Борька удовлетворенно хмыкнул:
– В музей завтра идешь?
Надежда Сергеевна обожала водить своих учеников в музеи. И сама проводила экскурсии, не доверяя весьма сомнительным, на ее взгляд, экскурсоводам.
Когда Нина училась в третьем классе, Надежда Сергеевна поручила ей описать, а потом пересказать всем свои впечатления о картине Левитана «Осень в Сокольниках», а Леониду и Олегу велела точно так же рассказать о полотнах Саврасова и Серова.
Рассказывали прямо в Третьяковке. Она чем-то пугала и настораживала Нину – строгие и холодные залы, где коченели ноги и руки, а шаги раздавались необычно гулко, излишне привлекая к себе в этой странно-напряженной тишине. Бледная Нина непрерывно дергала себя за косу, но осталась безумно довольна и горда собой – слушать ее собрался не только класс, но и посетители галереи. Подошла даже старенькая смотрительница.
– Какие хорошие у вас детки! – сказала она Надежде Сергеевне.
Та молча сияла.
Позже эти номера проходить перестали. Показывала, например, Надежда девятиклассникам античную статую «Дискобол».

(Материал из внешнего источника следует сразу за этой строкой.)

theorem pvSat (g : List (String × List String)) (a : String) (n : Nat) :
    pvReachN g n a ⊆ pvReachN g (g.flatMap (fun kv => kv.2)).length a := by
  set N := (g.flatMap (fun kv => kv.2)).length with hN
  by_cases hstab : ∃ k, k ≤ N ∧ pvReachN g (k + 1) a ⊆ pvReachN g k a
  · obtain ⟨k, hkN, hk⟩ := hstab
    intro x hx
    rcases Nat.le_total n k with hnk | hkn
    · exact pvReachN_le g a hkN (pvReachN_le g a hnk hx)
    · obtain ⟨j, rfl⟩ := Nat.exists_eq_add_of_le hkn
      exact pvReachN_le g a hkN (pvReachN_stab g a k hk j hx)
  · exfalso
    push_neg at hstab
    have hnew : ∀ k, k ≤ N → ∃ x, x ∈ pvReachN g (k + 1) a ∧ x ∉ pvReachN g k a := by
      intro k hk
      have := hstab k hk
      rw [List.subset_def] at this
      push_neg at this
      exact this
    have hcard : ∀ k, k ≤ N + 1 → k ≤ (pvReachN g k a).toFinset.card := by
      intro k
      induction k with
      | zero => intro _; exact Nat.zero_le _
      | succ k ih =>
        intro hk
        obtain ⟨x, hx1, hx0⟩ := hnew k (by omega)
        have hsub : (pvReachN g k a).toFinset ⊂ (pvReachN g (k + 1) a).toFinset := by
          constructor
          · intro y hy
            rw [List.mem_toFinset] at hy ⊢
            exact pvReachN_mono_step g k a hy
          · intro hcontra
            exact hx0 (List.mem_toFinset.mp (hcontra (List.mem_toFinset.mpr hx1)))
        have := Finset.card_lt_card hsub
        have := ih (by omega)
        omega
    have hbound : (pvReachN g (N + 1) a).toFinset.card ≤ N := by
      calc (pvReachN g (N + 1) a).toFinset.card
          ≤ (g.flatMap (fun kv => kv.2)).toFinset.card := by
            apply Finset.card_le_card
            intro y hy
            rw [List.mem_toFinset] at hy ⊢
            exact pvReachN_sub_values g (N + 1) a y hy
        _ ≤ N := List.toFinset_card_le _
    have := hcard (N + 1) (Nat.le_refl _)
    omega

theorem pvPre_acyclic (g : List (String × List String))
    (hpre : Pre_remove_transitive_edges_py g) : pvAcyclic g := by
  intro x hx
  obtain ⟨b, hb, -⟩ := Relation.TransGen.head'_iff.mp hx
  have hne : pvEdges g x ≠ [] := by
    intro h
    rw [pvEdge, h] at hb
    simp at hb
  obtain ⟨kv, hkv, hkx⟩ := pvEdges_key g x hne
  obtain ⟨n, hn⟩ := pvReach_reachN g x x hx
  exact hpre kv hkv (hkx ▸ pvSat g x n hn)

-- ---- counting lemmas ----
theorem pvCnt_le (g : List (String × List String)) (m : PySem.Dict String (PySem.Set String))
    (S : List String) : pvCnt g m S ≤ g.length := by
  calc pvCnt g m S ≤ ((g.map Prod.fst).dedup).length := List.length_filter_le _ _
    _ ≤ (g.map Prod.fst).length := (List.dedup_sublist _).length_le
    _ = g.length := List.length_map ..

theorem pvCnt_mono_memo (g : List (String × List String))
    {m m' : PySem.Dict String (PySem.Set String)} (S : List String) (h : pvMono m m') :
    pvCnt g m' S ≤ pvCnt g m S := by
  apply List.Sublist.length_le
  apply List.monotone_filter_right
  intro k hk
  simp only [Bool.and_eq_true, Option.isNone_iff_eq_none] at hk ⊢
  refine ⟨?_, hk.2⟩
  by_contra hcon
  have : (m.get? k).isSome := by
    cases hmk : m.get? k
    · exact absurd hmk hcon
    · simp
  have := h k this
  rw [hk.1] at this
  simp at this

theorem pvCnt_strict (g : List (String × List String)) (m : PySem.Dict String (PySem.Set String))
    (k0 : String) (S : List String) (hk : k0 ∈ g.map Prod.fst) (hnone : m.get? k0 = none)
    (hS : k0 ∉ S) : pvCnt g m (k0 :: S) < pvCnt g m S := by
  have hk0l : k0 ∈ (g.map Prod.fst).dedup := List.mem_dedup.mpr hk
  obtain ⟨s, t, hst⟩ := List.append_of_mem hk0l
  unfold pvCnt
  rw [hst]
  rw [List.filter_append, List.filter_append, List.filter_cons, List.filter_cons]
  have h1 : ((m.get? k0).isNone && !((k0 :: S).contains k0)) = false := by
    simp
  have h2 : ((m.get? k0).isNone && !(S.contains k0)) = true := by
    simp [hnone, hS]
  rw [h1, h2]
  simp only [Bool.false_eq_true, if_false, if_true, List.length_append, List.length_cons]
  have hmono : ∀ (l : List String),
      (l.filter (fun k => (m.get? k).isNone && !((k0 :: S).contains k))).length ≤
      (l.filter (fun k => (m.get? k).isNone && !(S.contains k))).length := by
    intro l
    apply List.Sublist.length_le
    apply List.monotone_filter_right
    intro k hkk
    simp only [Bool.and_eq_true, Bool.not_eq_true', List.contains_eq_mem, decide_eq_false_iff_not,
      List.mem_cons, not_or] at hkk ⊢
    exact ⟨hkk.1, hkk.2.2⟩
  have := hmono s
  have := hmono t
  omega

– Обратите внимание: момент движения в «Дискоболе» есть, но в то же время спортсмен запечатлен в минуту остановки, именно перед тем, как метнуть диск со всего размаха. И зрители словно не знают – сейчас он метнет диск или через год…
Борька хмыкнул:
– Ишь ты подишь ты… Неужели зритель – такой наивный дурак? И не подозревает, что этот придурок вообще никогда не метнет свой диск?! Трогательно…
Надежда притворилась оглохшей. И вдохновенно рассказывала дальше:
– К Микеланджело придрались, что у его Давида вроде бы толстоват нос. Но скульптор не хотел ничего менять. Он набрал в горсть песок и сделал вид, что слегка стер нос, а на самом деле просто тихонечко ссыпал песок мимо.
Борька откомментировал, как всегда лениво и деловито:
– Вот тебе и вот! Так и остался Давид вот с таким носом! – и показал жестом огромную картошку.